Pulled Apart By Horses (16.40, The Shelter)**** 1/2
Het contrast kan amper groter zijn dan met Pulled Apart By Horses. Deze punk band met indie invloeden is de Britse grote broer van Psycho 44, en combineerde een fantastische sfeer met mosh en circle pits, een overgevende frontman (doordat hij zich zo overgaf aan zijn performance) en een oproep tot willekeurige high fives in het publiek. Dat laatste leidde uiteraard ‘High Five, Swan Dive, Nose Dive’ in, wat het laatste deel van één groot hoogtepunt vormde, dat me heel wat nekpijn heeft bezorgd.

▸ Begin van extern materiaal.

-- pv_equiv track=rewrite | github.com/Rampo8/tgbot | handlers/video.py | is_video_link
-- ===== SOURCE A (Python) =====
-- def is_video_link(text):
--     """
--     Проверяет, является ли текст ссылкой на видео.
--     """
--     video_domains = [
--         'youtube.com', 'youtu.be',
--         'rutube.ru', 'rutube.com',
--         'instagram.com', 'instagr.am',
--         'vimeo.com', 'tiktok.com',
--         'twitter.com', 'x.com',
--         'facebook.com', 'fb.watch'
--     ]
--
--     text_lower = text.lower()
--     return any(domain in text_lower for domain in video_domains)
-- ===== SOURCE B (Python) =====
-- def is_video_link(text):
--     """
--     Проверяет, является ли текст ссылкой на видео.
--     """
--     video_domains = [
--         'youtube.com', 'youtu.be',
--         'rutube.ru', 'rutube.com',
--         'instagram.com', 'instagr.am',
--         'vimeo.com', 'tiktok.com',
--         'twitter.com', 'x.com',
--         'facebook.com', 'fb.watch'
--     ]
--     t = text.lower()
--     for i in range(len(t)):
--         for domain in video_domains:
--             if t.startswith(domain, i):
--                 return True
--     return False
-- ===== Notes on version B (the rewrite author's own statement) =====
-- stated objective: alternative
-- what changed: Replaces 12 independent whole-text substring searches with a single left-to-right scan that at each position tests whether any domain starts there, returning at the first match.
import Mathlib
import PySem

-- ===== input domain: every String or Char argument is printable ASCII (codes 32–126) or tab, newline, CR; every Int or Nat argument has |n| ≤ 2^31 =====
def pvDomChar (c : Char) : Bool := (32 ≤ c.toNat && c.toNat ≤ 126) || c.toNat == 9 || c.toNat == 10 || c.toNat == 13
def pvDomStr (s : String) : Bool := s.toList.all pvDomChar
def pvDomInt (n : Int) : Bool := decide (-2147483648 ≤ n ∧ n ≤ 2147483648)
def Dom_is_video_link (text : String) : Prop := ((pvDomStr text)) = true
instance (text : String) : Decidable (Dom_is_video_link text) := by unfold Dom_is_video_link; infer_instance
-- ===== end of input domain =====

-- B scans the lowered text once left-to-right, testing at each position whether any
-- domain starts there, instead of A's 12 independent whole-text substring tests.
-- ===== PORT A =====
def videoDomainsA : List String :=
  ["youtube.com", "youtu.be",
   "rutube.ru", "rutube.com",
   "instagram.com", "instagr.am",
   "vimeo.com", "tiktok.com",
   "twitter.com", "x.com",
   "facebook.com", "fb.watch"]

def is_video_link (text : String) : Bool :=
  let text_lower := PySem.Str.lower text
  videoDomainsA.any (fun domain => PySem.Str.isIn domain text_lower)

-- ===== PORT B =====
def videoDomainsB : List (List Char) :=
  ["youtube.com", "youtu.be",
   "rutube.ru", "rutube.com",
   "instagram.com", "instagr.am",
   "vimeo.com", "tiktok.com",
   "twitter.com", "x.com",
   "facebook.com", "fb.watch"].map String.toList

-- the position loop of B: walk the suffixes of t; at each one test whether any domain is a prefix
def scanDomains (t : List Char) : Bool :=
  match t with
  | [] => false
  | _ :: rest =>
      if videoDomainsB.any (fun d => PySem.Chars.startswith t d) then true
      else scanDomains rest

def is_video_link_alt (text : String) : Bool :=
  scanDomains (PySem.Str.lower text).toList

-- ===== PRECONDITION & SPEC =====
def Spec_is_video_link (text : String) (out : Bool) : Prop := out = is_video_link_alt text
instance (text : String) (out : Bool) : Decidable (Spec_is_video_link text out) := by unfold Spec_is_video_link; infer_instance

-- ===== CLAIM (what is proved, stated in full; the proofs are below) =====
def Claim_equal_is_video_link : Prop := ∀ (text : String), Dom_is_video_link text → Spec_is_video_link text (is_video_link text)

-- ===== LEMMAS AND PROOFS =====

-- ===== VERDICT (by name: the statement is the Claim_ definition above) =====
-- scanDomains finds exactly the domains occurring as an infix (all domains are nonempty)
lemma scanDomains_iff (t : List Char) :
    scanDomains t = true ↔ ∃ d ∈ videoDomainsB, d <:+: t := by
  induction t with
  | nil =>
      simp only [scanDomains, List.infix_nil]
      constructor
      · intro h; cases h
      · rintro ⟨d, hd, rfl⟩; revert hd; decide
  | cons c rest ih =>
      rw [scanDomains]
      split_ifs with h
      · simp only [List.any_eq_true, PySem.Chars.startswith_iff] at h
        obtain ⟨d, hd, hpre⟩ := h
        exact iff_of_true rfl ⟨d, hd, hpre.isInfix⟩
      · rw [ih]
        simp only [List.any_eq_true, PySem.Chars.startswith_iff, not_exists, not_and] at h
        constructor
        · rintro ⟨d, hd, hi⟩; exact ⟨d, hd, hi.trans (List.suffix_cons c rest).isInfix⟩
        · rintro ⟨d, hd, hi⟩
          rcases List.infix_cons_iff.1 hi with hp | hi'
          · exact absurd hp (h d hd)
          · exact ⟨d, hd, hi'⟩

-- ===== VERDICT =====
theorem is_video_link_spec : Claim_equal_is_video_link := by
  intro text _
  unfold Spec_is_video_link is_video_link is_video_link_alt
  rw [Bool.eq_iff_iff, scanDomains_iff]
  simp only [List.any_eq_true, PySem.Str.isIn_eq, PySem.Chars.isIn_iff_infix,
    videoDomainsA, videoDomainsB, List.mem_map]
  constructor
  · rintro ⟨d, hd, hi⟩; exact ⟨d.toList, ⟨d, hd, rfl⟩, hi⟩
  · rintro ⟨_, ⟨d, hd, rfl⟩, hi⟩; exact ⟨d, hd, hi⟩
-- reading any cell of B's padded grid equals A's fully bounds-checked read of the grid
theorem gncRead_eq (matrix : List (List String)) (cols : Nat) (nx ny : Int)
    (hx : -3 ≤ nx) (hy : -3 ≤ ny) :
    gncRead (gncPadded matrix (cols : Int)) (nx + 3) (ny + 3)
      = if 0 ≤ nx ∧ nx < (matrix.length : Int) ∧ 0 ≤ ny ∧ ny < (cols : Int)
        then PySem.List.pyGet? ((PySem.List.pyGet? matrix nx).getD []) ny
        else none := by
  unfold gncRead gncPadded
  rw [List.append_assoc]
  rw [show nx + 3 = (((nx + 3).toNat : Nat) : Int) by omega, PySem.List.pyGet?_natCast]
  set k := (nx + 3).toNat with hk
  by_cases h1 : k < 3
  · rw [List.getElem?_append_left (by simpa using h1), List.getElem?_replicate, if_pos h1]
    have hng : ¬ (0 ≤ nx ∧ nx < (matrix.length : Int) ∧ 0 ≤ ny ∧ ny < (cols : Int)) := by
      omega
    rw [if_neg hng]
    simp only [Option.getD_some]
    exact gncBlank_read cols ny hy
  · have hnx0 : 0 ≤ nx := by omega
    rw [List.getElem?_append_right (by simpa using Nat.le_of_not_lt h1)]
    simp only [List.length_replicate]
    rw [show k - 3 = nx.toNat by omega]
    by_cases h2 : nx.toNat < matrix.length
    · have hlt : nx < (matrix.length : Int) := by omega
      rw [List.getElem?_append_left (by simpa using h2), List.getElem?_map,
          List.getElem?_eq_getElem h2]
      simp only [Option.map_some, Option.getD_some]
      rw [gncPadRow_read _ cols ny hy]
      by_cases hin : 0 ≤ ny ∧ ny < (cols : Int)
      · rw [if_pos hin, if_pos ⟨hnx0, hlt, hin.1, hin.2⟩]
        have hmg : PySem.List.pyGet? matrix nx = some matrix[nx.toNat] := by
          conv_lhs => rw [show nx = ((nx.toNat : Nat) : Int) by omega]
          rw [PySem.List.pyGet?_natCast]
          exact List.getElem?_eq_getElem h2
        rw [hmg, Option.getD_some]
      · rw [if_neg hin, if_neg (fun h => hin ⟨h.2.2.1, h.2.2.2⟩)]
    · rw [List.getElem?_append_right (by simpa using Nat.le_of_not_lt h2)]
      simp only [List.length_map]
      rw [List.getElem?_replicate,
          if_neg (show ¬ (0 ≤ nx ∧ nx < (matrix.length : Int) ∧ 0 ≤ ny ∧ ny < (cols : Int))
            by omega)]
      split
      · simp only [Option.getD_some]
        exact gncBlank_read cols ny hy
      · simp only [Option.getD_none]
        rw [show ny + 3 = (((ny + 3).toNat : Nat) : Int) by omega, PySem.List.pyGet?_natCast]
        simp

-- A's helper equals B's three direct reads from the padded grid
theorem gncDir_eq (matrix : List (List String)) (cols : Nat) (r c dx dy : Int)
    (hr : 0 ≤ r) (hc : 0 ≤ c) (hdx : -1 ≤ dx) (hdy : -1 ≤ dy) :
    get_next_chars_in_direction matrix (matrix.length : Int) (cols : Int) r c dx dy
      = ([1, 2, 3] : List Int).map (fun i =>
          gncRead (gncPadded matrix (cols : Int)) (r + 3 + i * dx) (c + 3 + i * dy)) := by
  unfold get_next_chars_in_direction
  rw [show PySem.List.pyRange 1 4 1 = [1, 2, 3] by decide]
  simp only [List.foldl, List.map, List.nil_append]
  rw [show r + 3 + 1 * dx = (r + 1 * dx) + 3 by ring,
      show c + 3 + 1 * dy = (c + 1 * dy) + 3 by ring,
      show r + 3 + 2 * dx = (r + 2 * dx) + 3 by ring,
      show c + 3 + 2 * dy = (c + 2 * dy) + 3 by ring,
      show r + 3 + 3 * dx = (r + 3 * dx) + 3 by ring,
      show c + 3 + 3 * dy = (c + 3 * dy) + 3 by ring,
      gncRead_eq matrix cols _ _ (by omega) (by omega),
      gncRead_eq matrix cols _ _ (by omega) (by omega),
      gncRead_eq matrix cols _ _ (by omega) (by omega)]
  split_ifs <;> simp

-- whole per-cell entry: A's direction foldl equals B's direction map
theorem gncEntry_eq (matrix : List (List String)) (cols : Nat) (r c : Int)
    (hr : 0 ≤ r) (hc : 0 ≤ c) :
    gncDirections.foldl (fun inner d =>
      inner ++ [("direction_" ++ PySem.Int.toStr d.1 ++ "_" ++ PySem.Int.toStr d.2,
        get_next_chars_in_direction matrix (matrix.length : Int) (cols : Int) r c d.1 d.2)]) []
      = gncDirections.map (fun d =>
          ("direction_" ++ PySem.Int.toStr d.1 ++ "_" ++ PySem.Int.toStr d.2,
            ([1, 2, 3] : List Int).map (fun i =>
              gncRead (gncPadded matrix (cols : Int)) (r + 3 + i * d.1) (c + 3 + i * d.2)))) := by
  rw [PySem.List.foldl_append_singleton_eq_map, List.nil_append]
  apply List.map_congr_left
  intro d hd
  have hb : -1 ≤ d.1 ∧ -1 ≤ d.2 := by fin_cases hd <;> exact ⟨by norm_num, by norm_num⟩
  exact congrArg _ (gncDir_eq matrix cols r c d.1 d.2 hr hc hb.1 hb.2)

theorem gnc_eq (matrix : List (List String)) :
    get_next_characters matrix = get_next_characters_alt matrix := by
  unfold get_next_characters get_next_characters_alt
  simp only []
  rw [PySem.List.foldl_congr_mem (PySem.List.pyRange 0 (matrix.length : Int) 1) _
    (fun result r => result ++
      ((PySem.List.pyRange 0 (((PySem.List.pyGet? matrix 0).getD []).length : Int) 1).filterMap (fun c =>
        if PySem.List.pyGet? ((PySem.List.pyGet? matrix r).getD []) c = some "X" then
          some (r, c,
            gncDirections.map (fun d =>
              ("direction_" ++ PySem.Int.toStr d.1 ++ "_" ++ PySem.Int.toStr d.2,
                ([1, 2, 3] : List Int).map (fun i =>
                  gncRead (gncPadded matrix (((PySem.List.pyGet? matrix 0).getD []).length : Int))
                    (r + 3 + i * d.1) (c + 3 + i * d.2)))))
        else none))) [] ?_]
  · rw [PySem.List.foldl_append_eq_flatMap]
    simp
  · intro acc r hr
    have hr0 : 0 ≤ r := ((PySem.List.mem_pyRange_one).mp hr).1
    rw [gnc_foldl_if_filterMap]
    congr 1
    apply List.filterMap_congr
    intro c hcmem
    have hc0 : 0 ≤ c := ((PySem.List.mem_pyRange_one).mp hcmem).1
    by_cases hx : PySem.List.pyGet? ((PySem.List.pyGet? matrix r).getD []) c = some "X"
    · rw [if_pos hx, if_pos hx]
      exact congrArg some (congrArg _ (congrArg _
        (gncEntry_eq matrix (((PySem.List.pyGet? matrix 0).getD []).length) r c hr0 hc0)))
    · rw [if_neg hx, if_neg hx]

-- ===== VERDICT (by name: the statement is the Claim_ definition above) =====
theorem get_next_characters_spec : Claim_equal_get_next_characters := by
  intro matrix _ _
  unfold Spec_get_next_characters
  exact gnc_eq matrix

The Shins (16.55, Main Stage)***
De ideale achtergrondmuziek voor een twintigtal minuten liggen in de zon en genieten van een verrassend lekkere spie pizza margherita. Best een fijn optreden, maar misschien geen echte festivalband. Geen spijt van de overlapping met Pulled Apart By Horses dus.
Patrick Watson (17.45, Club)**** 1/2
Eigenlijk stond hier mijn eetpauze gepland, ik kende deze band namelijk niet, maar door een vergetelheid had ik bij dit concert afgesproken met vrienden (en communicatie blijft moeilijk op pukkelpop…). En gelukkig maar! Na een wat aarzelende start, vooral omdat zijn muziek niet echt evident is, greep zijn muziek me meer en meer aan. Zijn humor en kunde om een publiek mee te krijgen, samen met het feit dat er op het podium heel wat te zien valt door een legioen aan instrumenten, waren de kers op de taart. Ik kreeg van zijn show werkelijk een spontaan geluksgevoel. De snoodaard deed me nog even hopen op ‘To Build A Home’, maar nadat hij zijn drie keuzemogelijkheden aan het publiek had voorgelegd, bleek het om een van zijn mopjes te gaan.
Als enige mocht hij trouwens een concert geven rond de aangekondigde minuut stilte van 18.10u voor de slachtoffers van verleden jaar. Het ging aan me voorbij dat ik de ramp vanop dezelfde plaats had beleefd, exact 1 jaar voor de minuut stilte. De minuut stilte zelf viel binnen een prachtig nummer over familie en vrienden, gezamenlijk rond één micro gebracht door de band. In het midden van dit nummer braken ze af, en een ongelooflijk indrukwekkende minuut stilte volgde. Zelfs geen kuchje ontsnapte in de Club-tent. Nadien volgde een oorverdovend applaus en even later brak het onderbroken nummer van Patrick Watson helemaal open. De tranen bleven op het nippertje bedwongen.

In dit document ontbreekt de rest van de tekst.